I know this isn't AA, but my name is Rachel and I am transgender (more specifically I have been diagnosed with GID/GD).   I have also been told I have something similar to Kallman's Syndrome.  I have all of the symptoms of Kallman's except that my sense of smell is normal.  The doctor labeled it Idiopathic Hypogonadotripic Hypogonadism. It is my understanding that this fact might exclude me from a diagnosis of GID, but not for one of GD.  As far as I am concerned, the reality is what it is, and labels don't change that.

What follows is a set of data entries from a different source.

-- zeroing the head of a rotation = zeroing the rotated-to position, then rotating
theorem set_zero_rotate (w : List Int) (r : Nat) (hw : w ≠ []) :
    (w.rotate r).set 0 0 = (w.set (r % w.length) 0).rotate r := by
  have hlen : 0 < w.length := List.length_pos_of_ne_nil hw
  apply List.ext_getElem
  · simp
  · intro j h1 h2
    have hj : j < w.length := by simpa using h1
    rw [List.getElem_set]
    rw [List.getElem_rotate]
    have hjr : (j + r) % w.length < w.length := Nat.mod_lt _ hlen
    rw [List.getElem_rotate]
    rw [List.getElem_set]
    simp only [List.length_set]
    have hiff : 0 = j ↔ r % w.length = (j + r) % w.length := by
      constructor
      · rintro rfl; simp [Nat.add_comm]
      · intro h
        by_contra hj0
        have hjpos : 0 < j := Nat.pos_of_ne_zero (fun hh => hj0 hh.symm)
        have h3 : (j + r) % w.length = (j + r % w.length) % w.length := by
          conv_lhs => rw [Nat.add_mod]
          conv_rhs => rw [Nat.add_mod]
          simp
        have hb : r % w.length < w.length := Nat.mod_lt _ hlen
        rw [h3] at h
        rcases Nat.lt_or_ge (j + r % w.length) w.length with hc | hc
        · rw [Nat.mod_eq_of_lt hc] at h; omega
        · have hc2 : j + r % w.length < 2 * w.length := by omega
          have : (j + r % w.length) % w.length = j + r % w.length - w.length := by
            rw [Nat.mod_eq_sub_mod (by omega), Nat.mod_eq_of_lt (by omega)]
          rw [this] at h
          omega
    by_cases h0 : 0 = j
    · rw [if_pos h0, if_pos (hiff.mp h0)]
    · rw [if_neg h0, if_neg (fun hh => h0 (hiff.mpr hh))]

-- divisibility characterisation: n ∣ d*m ↔ (n / gcd n m) ∣ d
theorem dvd_mul_iff_k0_dvd (n m : Nat) (hn : 0 < n) (d : Nat) :
    n ∣ d * m ↔ (n / Nat.gcd n m) ∣ d := by
  set g := Nat.gcd n m with hgdef
  have hg : 0 < g := Nat.gcd_pos_of_pos_left m hn
  have hco : Nat.Coprime (n / g) (m / g) := Nat.coprime_div_gcd_div_gcd hg
  obtain ⟨n', hn'⟩ : g ∣ n := Nat.gcd_dvd_left n m
  obtain ⟨m', hm'⟩ : g ∣ m := Nat.gcd_dvd_right n m
  have hdivn : n / g = n' := by
    nth_rewrite 1 [hn']; exact Nat.mul_div_cancel_left n' hg
  have hdivm : m / g = m' := by
    nth_rewrite 1 [hm']; exact Nat.mul_div_cancel_left m' hg
  rw [hdivn]
  rw [hdivn, hdivm] at hco
  constructor
  · intro h
    rw [hn', hm'] at h
    have h2 : g * n' ∣ g * (d * m') := by
      rw [show g * (d * m') = d * (g * m') by ring]
      exact h
    have h3 : n' ∣ d * m' := (mul_dvd_mul_iff_left (by omega : g ≠ 0)).mp h2
    exact hco.dvd_of_dvd_mul_right h3
  · rintro ⟨t, rfl⟩
    rw [hn', hm']
    exact ⟨t * m', by ring⟩

theorem k0_pos (n m : Nat) (hn : 0 < n) : 0 < n / Nat.gcd n m :=
  Nat.div_pos (Nat.le_of_dvd hn (Nat.gcd_dvd_left n m)) (Nat.gcd_pos_of_pos_left m hn)

theorem front_cond (n m k : Nat) (hn : 0 < n) (hk : k ≤ n / Nat.gcd n m) :
    (∃ i < k, i * m % n = k * m % n) ↔ k = n / Nat.gcd n m := by
  constructor
  · rintro ⟨i, hik, he⟩
    have hmod : i * m ≡ k * m [MOD n] := he
    have hle : i * m ≤ k * m := Nat.mul_le_mul_right m (Nat.le_of_lt hik)
    have hdvd : n ∣ k * m - i * m := (Nat.modEq_iff_dvd' hle).mp hmod
    rw [← Nat.sub_mul] at hdvd
    have h2 : (n / Nat.gcd n m) ∣ (k - i) := (dvd_mul_iff_k0_dvd n m hn _).mp hdvd
    have h3 : n / Nat.gcd n m ≤ k - i := Nat.le_of_dvd (by omega) h2
    omega
  · rintro rfl
    refine ⟨0, k0_pos n m hn, ?_⟩
    have hdvd : n ∣ (n / Nat.gcd n m) * m := (dvd_mul_iff_k0_dvd n m hn _).mpr dvd_rfl
    simp [Nat.eq_zero_of_dvd_of_lt, (Nat.mod_eq_zero_of_dvd hdvd)]

theorem pyFront_eq_getElem (v : List Int) (h : v ≠ []) :
    pyFront v = v[0]'(List.length_pos_of_ne_nil h) := by
  cases v with
  | nil => exact absurd rfl h
  | cons x r => rfl

theorem pyZeroHead_eq_set (v : List Int) : pyZeroHead v = v.set 0 0 := by
  cases v <;> rfl

-- the loop invariant: from state k (vector = markVec k rotated by k*m) the loop returns k0
theorem loopA_inv (n m : Nat) (M : Int) (hn : 0 < n) (hm : m = M.toNat) :
    ∀ (fuel k : Nat), k ≤ n / Nat.gcd n m → n / Nat.gcd n m ≤ k + fuel →
      loopA fuel ((markVec n m k).rotate (k * m)) (k : Int) M = ((n / Nat.gcd n m : Nat) : Int) := by
  intro fuel
  induction fuel with
  | zero =>
    intro k h1 h2
    have hk : k = n / Nat.gcd n m := by omega
    simp [loopA, hk]
  | succ fuel ih =>
    intro k h1 h2
    have hlen : ((markVec n m k).rotate (k * m)).length = n := by
      simp [markVec_length]
    have hne : (markVec n m k).rotate (k * m) ≠ [] := by
      apply List.ne_nil_of_length_pos; omega
    have hidx : (0 + k * m) % (markVec n m k).length < (markVec n m k).length := by
      rw [markVec_length]; exact Nat.mod_lt _ hn
    have hfront : pyFront ((markVec n m k).rotate (k * m)) =
        (if ∃ i < k, i * m % n = k * m % n then (0:Int) else 1) := by
      rw [pyFront_eq_getElem _ hne, List.getElem_rotate]
      simp only [markVec, List.getElem_map, List.getElem_range, List.length_map,
        List.length_range, Nat.zero_add]
    by_cases hkk : k = n / Nat.gcd n m
    · have hcond : ∃ i < k, i * m % n = k * m % n :=
        (front_cond n m k hn h1).mpr hkk
      simp only [loopA, hfront, if_pos hcond]
      simp [hkk]
    · have hklt : k < n / Nat.gcd n m := by omega
      have hcond : ¬ ∃ i < k, i * m % n = k * m % n := by
        intro hc; exact hkk ((front_cond n m k hn h1).mp hc)
      have hstate : pyRotate (pyZeroHead ((markVec n m k).rotate (k * m))) M =
          (markVec n m (k + 1)).rotate ((k + 1) * m) := by
        rw [pyZeroHead_eq_set, set_zero_rotate _ _ (by
          apply List.ne_nil_of_length_pos; rw [markVec_length]; omega)]
        rw [markVec_length, ← markVec_succ]
        rw [pyRotate_eq _ (by
          apply List.ne_nil_of_length_pos
          simp [markVec_length]; omega) M]
        rw [List.rotate_rotate, ← hm]
        congr 1
        ring
      simp only [loopA, hfront, if_neg hcond, ne_eq, one_ne_zero, not_false_eq_true,
        if_pos, ite_true]
      rw [hstate]
      have hcast : (k : Int) + 1 = ((k + 1 : Nat) : Int) := by push_cast; ring
      rw [hcast]
      exact ih (k + 1) (by omega) (by omega)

I am transgender and have been aware of that since my earliest memories (2-4 years old), though I didn't have a label for it.  I knew I wanted to be a girl, and I was told very plainly that would never happen.  In fact, my grandmother told me (when I was 5) that I was a "pervert" and going to Hell.  She then read to me from the Bible a passage that said there will be no perverts in heaven.  So, I did my best to hide my gender incongruity and act like a "normal boy".  I think I pass as a fairly normal person, though I know that I am transgender.

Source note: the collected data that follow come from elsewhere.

-- pv_equiv track=rewrite | github.com/chenchuangc/money_algorithm | chen/01.array/36_at_least_dubble_others.py | max_is_dubble
-- ===== SOURCE A (Python) =====
-- def max_is_dubble(arr):
--     n = len(arr)
--     max_num_index = -1
--     max_num = 0
--     sec_num = 0
--     for i in range(1, n):
--         if sec_num < arr[i] < max_num:
--             sec_num = arr[i]
--         elif arr[i] > max_num:
--             sec_num = max_num
--             max_num = arr[i]
--             max_num_index = i
--
--     if max_num // sec_num >= 2:
--         return max_num_index
--     else:
--         return -1
-- ===== SOURCE B (Python) =====
-- def max_is_dubble(arr):
--     # two separate passes over arr[1:] instead of one coupled online scan
--     tail = arr[1:]
--     max_num = max((x for x in tail if x > 0), default=0)
--     if max_num > 0:
--         max_num_index = 1 + tail.index(max_num)
--     else:
--         max_num_index = -1
--     sec_num = max((x for x in tail if 0 < x < max_num), default=0)
--     return max_num_index if max_num // sec_num >= 2 else -1
-- ===== Notes on version B (the rewrite author's own statement) =====
-- stated objective: alternative
-- what changed: A's single online scan that updates index, max and second-max together is replaced by two independent passes over arr[1:]: one taking the positive maximum with its first index, one taking the maximum of the values strictly below it.
import Mathlib
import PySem

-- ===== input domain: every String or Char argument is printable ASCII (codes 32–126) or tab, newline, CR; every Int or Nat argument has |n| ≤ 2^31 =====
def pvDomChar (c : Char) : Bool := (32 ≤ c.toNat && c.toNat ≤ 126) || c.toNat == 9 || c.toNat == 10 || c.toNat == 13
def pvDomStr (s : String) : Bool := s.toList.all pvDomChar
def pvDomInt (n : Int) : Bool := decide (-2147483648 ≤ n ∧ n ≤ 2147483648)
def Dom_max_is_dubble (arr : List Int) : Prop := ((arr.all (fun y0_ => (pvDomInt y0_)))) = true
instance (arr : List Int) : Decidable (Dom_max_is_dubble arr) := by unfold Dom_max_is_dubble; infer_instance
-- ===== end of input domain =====

-- B replaces A's single coupled online scan (index / max / second-max updated together) by two
-- independent passes over arr[1:]: max with its first index, then the second max; objective: alternative.

-- ===== PORT A =====
-- one loop step of A: state is (max_num_index, max_num, sec_num), i the loop index, x = arr[i]
def pvStepA (st : Int × Int × Int) (i : Int) (x : Int) : Int × Int × Int :=
  if st.2.2 < x ∧ x < st.2.1 then (st.1, st.2.1, x)
  else if x > st.2.1 then (i, x, st.2.1)
  else st

def max_is_dubble (arr : List Int) : Int :=
  let n : Int := arr.length
  let st := (PySem.List.pyRange 1 n).foldl
      (fun st i => pvStepA st i (PySem.List.pyGetD arr i 0)) (-1, 0, 0)
  if PySem.Int.floordiv st.2.1 st.2.2 ≥ 2 then st.1 else -1

-- ===== PORT B =====
def max_is_dubble_alt (arr : List Int) : Int :=
  let tail := PySem.List.slice arr (some 1) none
  let maxNum := PySem.List.maxD (tail.filter (fun x => decide (0 < x))) id 0
  let maxIdx : Int :=
    if 0 < maxNum then 1 + (((PySem.List.index? tail maxNum).getD 0 : Nat) : Int) else -1
  let secNum := PySem.List.maxD (tail.filter (fun x => decide (0 < x ∧ x < maxNum))) id 0
  if PySem.Int.floordiv maxNum secNum ≥ 2 then maxIdx else -1

-- ===== PRECONDITION & SPEC =====
-- Pre_ excludes exactly the inputs on which A's sec_num stays 0 (empty or singleton arr, or a tail
-- without two distinct positive values), where A raises ZeroDivisionError on max_num // sec_num.
def Pre_max_is_dubble (arr : List Int) : Prop :=
  ∃ x ∈ arr.tail, 0 < x ∧ ∃ y ∈ arr.tail, x < y
instance (arr : List Int) : Decidable (Pre_max_is_dubble arr) := by
  unfold Pre_max_is_dubble; infer_instance

def pvWitness_max_is_dubble : List Int := [0, 1, 2]

def Spec_max_is_dubble (arr : List Int) (out : Int) : Prop := out = max_is_dubble_alt arr
instance (arr : List Int) (out : Int) : Decidable (Spec_max_is_dubble arr out) := by
  unfold Spec_max_is_dubble; infer_instance

-- ===== CLAIM (what is proved, stated in full; the proofs are below) =====
def Claim_equal_max_is_dubble : Prop := ∀ (arr : List Int), Dom_max_is_dubble arr → Pre_max_is_dubble arr → Spec_max_is_dubble arr (max_is_dubble arr)

-- ===== LEMMAS AND PROOFS =====

-- A's loop as a structural recursion over the suffix, carrying the current index
def pvLoop : List Int → Int → (Int × Int × Int) → (Int × Int × Int)
  | [], _, st => st
  | x :: l, p, st => pvLoop l (p + 1) (pvStepA st p x)

-- the "second max" step, with the final maximum M fixed
def pvG (M a x : Int) : Int := if x < M then max a x else a

lemma pvBridgeA (arr : List Int) (a : Nat) (st : Int × Int × Int) :
    (PySem.List.pyRange (a : Int) (arr.length : Int)).foldl
      (fun st i => pvStepA st i (PySem.List.pyGetD arr i 0)) st
    = pvLoop (arr.drop a) (a : Int) st := by
  induction hk : arr.length - a generalizing a st with
  | zero =>
    have hle : arr.length ≤ a := by omega
    rw [PySem.List.pyRange_one_eq_nil (by exact_mod_cast hle), List.drop_eq_nil_of_le hle]
    simp [pvLoop]
  | succ n ih =>
    have hlt : a < arr.length := by omega
    rw [PySem.List.pyRange_one_cons (by exact_mod_cast hlt), List.drop_eq_getElem_cons hlt]
    simp only [List.foldl_cons, pvLoop]
    have hget : PySem.List.pyGetD arr (a : Int) 0 = arr[a] := by
      simp [PySem.List.pyGetD_natCast, List.getElem?_eq_getElem hlt]
    rw [hget]
    have : ((a : Int) + 1) = (((a + 1 : Nat)) : Int) := by push_cast; ring
    rw [this, ih (a + 1) _ (by omega)]

lemma pvLoop_max (l : List Int) (p idx m s : Int) :
    (pvLoop l p (idx, m, s)).2.1 = l.foldl max m := by
  induction l generalizing p idx m s with
  | nil => rfl
  | cons x l ih =>
    simp only [pvLoop, pvStepA, List.foldl_cons]
    split_ifs with h1 h2
    · rw [ih]; congr 1; omega
    · rw [ih]; congr 1; omega
    · rw [ih]; congr 1; omega

lemma pvLoop_idx (l : List Int) (p idx m s : Int) :
    (pvLoop l p (idx, m, s)).1 =
      if m < l.foldl max m then p + (l.idxOf (l.foldl max m) : Int) else idx := by
  induction l generalizing p idx m s with
  | nil => simp [pvLoop]
  | cons x l ih =>
    have hle : ∀ (m' : Int), m' ≤ l.foldl max m' := fun m' => (PySem.List.le_foldl_max l m').1
    simp only [pvLoop, pvStepA, List.foldl_cons]
    by_cases h1 : s < x ∧ x < m
    · rw [if_pos h1, ih]
      have hmx : max m x = m := by omega
      rw [hmx]
      by_cases hM : m < l.foldl max m
      · have hxM : x ≠ l.foldl max m := by have := hle m; omega
        rw [if_pos hM, if_pos hM, List.idxOf_cons_ne _ hxM]
        push_cast; ring
      · rw [if_neg hM, if_neg hM]
    · rw [if_neg h1]
      by_cases h2 : x > m
      · rw [if_pos h2, ih]
        have hmx : max m x = x := by omega
        rw [hmx]
        have hMx : x ≤ l.foldl max x := hle x
        by_cases hM : x < l.foldl max x
        · rw [if_pos hM, if_pos (show m < l.foldl max x by omega),
              List.idxOf_cons_ne _ (show x ≠ l.foldl max x by omega)]
          push_cast; ring
        · have hxM : l.foldl max x = x := by omega
          rw [if_neg hM, if_pos (show m < l.foldl max x by omega), hxM, List.idxOf_cons_self]
          simp
      · rw [if_neg h2, ih]
        have hmx : max m x = m := by omega
        rw [hmx]
        by_cases hM : m < l.foldl max m
        · have hxM : x ≠ l.foldl max m := by have := hle m; omega
          rw [if_pos hM, if_pos hM, List.idxOf_cons_ne _ hxM]
          push_cast; ring
        · rw [if_neg hM, if_neg hM]

lemma pvLoop_sec (l : List Int) (p idx m s : Int) (h : s ≤ m) :
    (pvLoop l p (idx, m, s)).2.2 =
      l.foldl (pvG (l.foldl max m)) (pvG (l.foldl max m) s m) := by
  induction l generalizing p idx m s with
  | nil => simp [pvLoop, pvG]
  | cons x l ih =>
    have hle : ∀ (m' : Int), m' ≤ l.foldl max m' := fun m' => (PySem.List.le_foldl_max l m').1
    simp only [pvLoop, pvStepA, List.foldl_cons]
    by_cases h1 : s < x ∧ x < m
    · rw [if_pos h1, ih _ _ _ _ (by omega)]
      have hmx : max m x = m := by omega
      rw [hmx]
      congr 1
      simp only [pvG]
      have := hle m
      split_ifs <;> omega
    · rw [if_neg h1]
      by_cases h2 : x > m
      · rw [if_pos h2, ih _ _ _ _ (by omega)]
        have hmx : max m x = x := by omega
        rw [hmx]
        congr 1
        simp only [pvG]
        have := hle x
        split_ifs <;> omega
      · rw [if_neg h2, ih _ _ _ _ (by omega)]
        have hmx : max m x = m := by omega
        rw [hmx]
        congr 1
        simp only [pvG]
        have := hle m
        split_ifs <;> omega

lemma pvIdxOf?_mem (l : List Int) (v : Int) (h : v ∈ l) : List.idxOf? v l = some (l.idxOf v) := by
  induction l with
  | nil => simp at h
  | cons x l ih =>
    by_cases hx : x = v
    · subst hx
      simp [List.idxOf?_cons, List.idxOf_cons_self]
    · have hv : v ∈ l := by
        rcases List.mem_cons.mp h with h' | h'
        · exact absurd h'.symm hx
        · exact h'
      simp [List.idxOf?_cons, hx, ih hv, beq_iff_eq]

lemma pvMaxD_pos (xs : List Int) (h : ∀ x ∈ xs, 0 < x) :
    PySem.List.maxD xs id 0 = xs.foldl max 0 := by
  cases xs with
  | nil => rfl
  | cons y ys =>
    have hy : 0 < y := h y (List.mem_cons_self)
    show (PySem.List.max? (y :: ys) (fun z => z)).getD 0 = _
    rw [PySem.List.max?_id_cons y ys]
    simp only [Option.getD, List.foldl_cons]
    rw [max_eq_right (le_of_lt hy)]

lemma pvFold1 (l : List Int) (a : Int) (h : 0 ≤ a) :
    l.foldl (fun acc x => if 0 < x then max acc x else acc) a = l.foldl max a := by
  induction l generalizing a with
  | nil => rfl
  | cons x l ih =>
    simp only [List.foldl_cons]
    by_cases hx : 0 < x
    · rw [if_pos hx, ih _ (by omega)]
    · rw [if_neg hx, max_eq_left (by omega)]
      exact ih _ h

lemma pvFold2 (M : Int) (l : List Int) (a : Int) (h : 0 ≤ a) :
    l.foldl (fun acc x => if 0 < x ∧ x < M then max acc x else acc) a
      = l.foldl (pvG M) a := by
  induction l generalizing a with
  | nil => rfl
  | cons x l ih =>
    simp only [List.foldl_cons, pvG]
    by_cases hx : 0 < x ∧ x < M
    · rw [if_pos hx, if_pos hx.2, ih _ (by omega)]
    · by_cases hxM : x < M
      · rw [if_neg hx, if_pos hxM, max_eq_left (by omega)]
        exact ih _ h
      · rw [if_neg hx, if_neg hxM]
        exact ih _ h

lemma pvFoldlMaxMem (l : List Int) (m : Int) :
    l.foldl max m = m ∨ l.foldl max m ∈ l := by
  induction l generalizing m with
  | nil => left; rfl
  | cons x l ih =>
    simp only [List.foldl_cons]
    rcases ih (max m x) with h | h
    · rcases max_choice m x with hc | hc
      · left; rw [h, hc]
      · right; rw [h, hc]; exact List.mem_cons_self
    · right; exact List.mem_cons_of_mem _ h

-- ===== VERDICT (by name: the statement is the Claim_ definition above) =====
theorem max_is_dubble_spec : Claim_equal_max_is_dubble := by
  intro arr _ _
  unfold Spec_max_is_dubble
  simp only [max_is_dubble, max_is_dubble_alt]
  have hb := pvBridgeA arr 1 (-1, 0, 0)
  simp only [Nat.cast_one, List.drop_one] at hb
  rw [hb, PySem.List.slice_from_one]
  rw [pvLoop_max, pvLoop_sec _ _ _ _ _ (le_refl 0), pvLoop_idx]
  have h00 : pvG (arr.tail.foldl max 0) 0 0 = 0 := by simp [pvG]
  rw [h00]
  -- B's first pass equals A's running maximum
  have hB1 : PySem.List.maxD (arr.tail.filter (fun x => decide (0 < x))) id 0
      = arr.tail.foldl max 0 := by
    rw [pvMaxD_pos _ (by intro x hx; simpa using (List.mem_filter.mp hx).2),
        List.foldl_filter]
    simp only [decide_eq_true_eq]
    exact pvFold1 _ _ (le_refl 0)
  rw [hB1]
  -- B's second pass equals A's final sec_num
  have hB2 : PySem.List.maxD
        (arr.tail.filter (fun x => decide (0 < x ∧ x < arr.tail.foldl max 0))) id 0
      = arr.tail.foldl (pvG (arr.tail.foldl max 0)) 0 := by
    rw [pvMaxD_pos _ (by intro x hx; exact ((by simpa using (List.mem_filter.mp hx).2 : (0 < x ∧ _))).1),
        List.foldl_filter]
    simp only [decide_eq_true_eq]
    exact pvFold2 _ _ _ (le_refl 0)
  rw [hB2]
  by_cases hM : (0 : Int) < arr.tail.foldl max 0
  · have hmem : arr.tail.foldl max 0 ∈ arr.tail := by
      rcases pvFoldlMaxMem arr.tail 0 with h | h
      · omega
      · exact h
    simp only [PySem.List.index?, pvIdxOf?_mem _ _ hmem, Option.getD, if_pos hM]
  · simp only [if_neg hM]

Anyway, when I was 16 I still hadn't started puberty and they took me to an endocrinologist.  He diagnosed me as having "Constitutional Delay of Puberty".  He offered me testosterone, and told me it would make me hairy and masculine.  I rejected the offer.  I started puberty on my own at 18.  It was a slow process.  Even at 21 I looked like a high school kid.  But, I eventually developed into a mature looking man, and promptly started male pattern baldness (that was heart breaking).

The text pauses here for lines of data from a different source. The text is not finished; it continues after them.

-- pv_equiv track=rewrite | github.com/vvkin/discrete-math | LAB_1/source.py | get_incidence_matrix
-- ===== SOURCE A (Python) =====
-- def get_incidence_matrix(edges_list, vertex_num):  # Отримання матриці інцидентності(орієнтований)
--     inc_matrix = [[0] * len(edges_list) for j in range(vertex_num)]
--     edge_number = 0
--     for edge in edges_list:
--         start, finish = edge[0] - 1, edge[1] - 1
--         if start == finish:
--             inc_matrix[start][edge_number] = 2
--         else:
--             inc_matrix[start][edge_number] = -1
--             inc_matrix[finish][edge_number] = 1
--         edge_number += 1
--     return inc_matrix
-- ===== SOURCE B (Python) =====
-- def get_incidence_matrix(edges_list, vertex_num):
--     # Column-major construction: one column per edge, then transpose
--     # into vertex-by-edge rows.
--     def column(start, finish):
--         col = [0] * vertex_num
--         if start == finish:
--             col[start - 1] = 2
--         else:
--             col[start - 1] = -1
--             col[finish - 1] = 1
--         return col
--
--     columns = [column(a, b) for (a, b) in edges_list]
--     return [[col[v] for col in columns] for v in range(vertex_num)]
-- ===== Notes on version B (the rewrite author's own statement) =====
-- stated objective: alternative
-- what changed: B builds the matrix column-major (one fresh column list per edge, written with plain Python indexing) and then transposes it into vertex-by-edge rows, instead of A's preallocated zero matrix with scattered in-place row writes and a manual edge counter.
import Mathlib
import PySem

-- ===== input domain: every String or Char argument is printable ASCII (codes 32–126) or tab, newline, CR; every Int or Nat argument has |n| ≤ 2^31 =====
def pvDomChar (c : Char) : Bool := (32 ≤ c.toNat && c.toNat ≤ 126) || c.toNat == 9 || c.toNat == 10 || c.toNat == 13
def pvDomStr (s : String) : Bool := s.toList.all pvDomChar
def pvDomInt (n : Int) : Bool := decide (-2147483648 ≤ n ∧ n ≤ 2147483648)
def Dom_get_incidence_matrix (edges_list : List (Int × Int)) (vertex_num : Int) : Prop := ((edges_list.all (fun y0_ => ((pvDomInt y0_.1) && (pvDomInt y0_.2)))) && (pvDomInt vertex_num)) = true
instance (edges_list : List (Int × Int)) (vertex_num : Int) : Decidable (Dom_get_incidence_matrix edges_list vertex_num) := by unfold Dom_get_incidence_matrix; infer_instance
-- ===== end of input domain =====

-- B builds the matrix column-major (one column list per edge, then a transpose)
-- instead of A's preallocated zero matrix with scattered in-place writes; equal wherever A returns.

-- ===== PORT A =====
-- Python 'm[i][k] = v' on the row list: a negative i counts from the end;
-- out of range is IndexError (those inputs are excluded by Pre_), modelled as a no-op here.
def pyWrite (m : List (List Int)) (i : Int) (k : Nat) (v : Int) : List (List Int) :=
  let j : Int := if i < 0 then i + m.length else i
  if 0 ≤ j ∧ j < m.length then
    m.set j.toNat ((m.getD j.toNat []).set k v)
  else m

In 1996 I was having migraine headaches and went for a CTScan.  After the images were made I was left alone in the room.  Being a curious person, I went and looked at the images.  The radiologist came in, saw me doing that, and insisted that I stop looking at some other patient's medical records.  I told him that I was pretty sure these were images of me.  He said they couldn't be because this was clearly the brain of a woman, and in he twenty some odd years of practice, he could ALWAYS tell the difference.  it was easy, and this was a woman, so not me.  The girl who had made the images came back into the room and I asked her if the images were of me.  She confirmed for me and the radiologist that they were.  He acted frightened, said he should not have told me what he did.  Then he declared that I had no lesions, no tumors and no sign of stroke, I was fine.  It was unusual, that's all.  He had heard of it but never seen it.  Then he jogged out of the room.  No more questions.  I called his office and I asked to speak to him, but all I got was a message saying I was fine, no lesions, no tumors, no sign of stroke.  Yeah, that isn't what I wanted to talk about.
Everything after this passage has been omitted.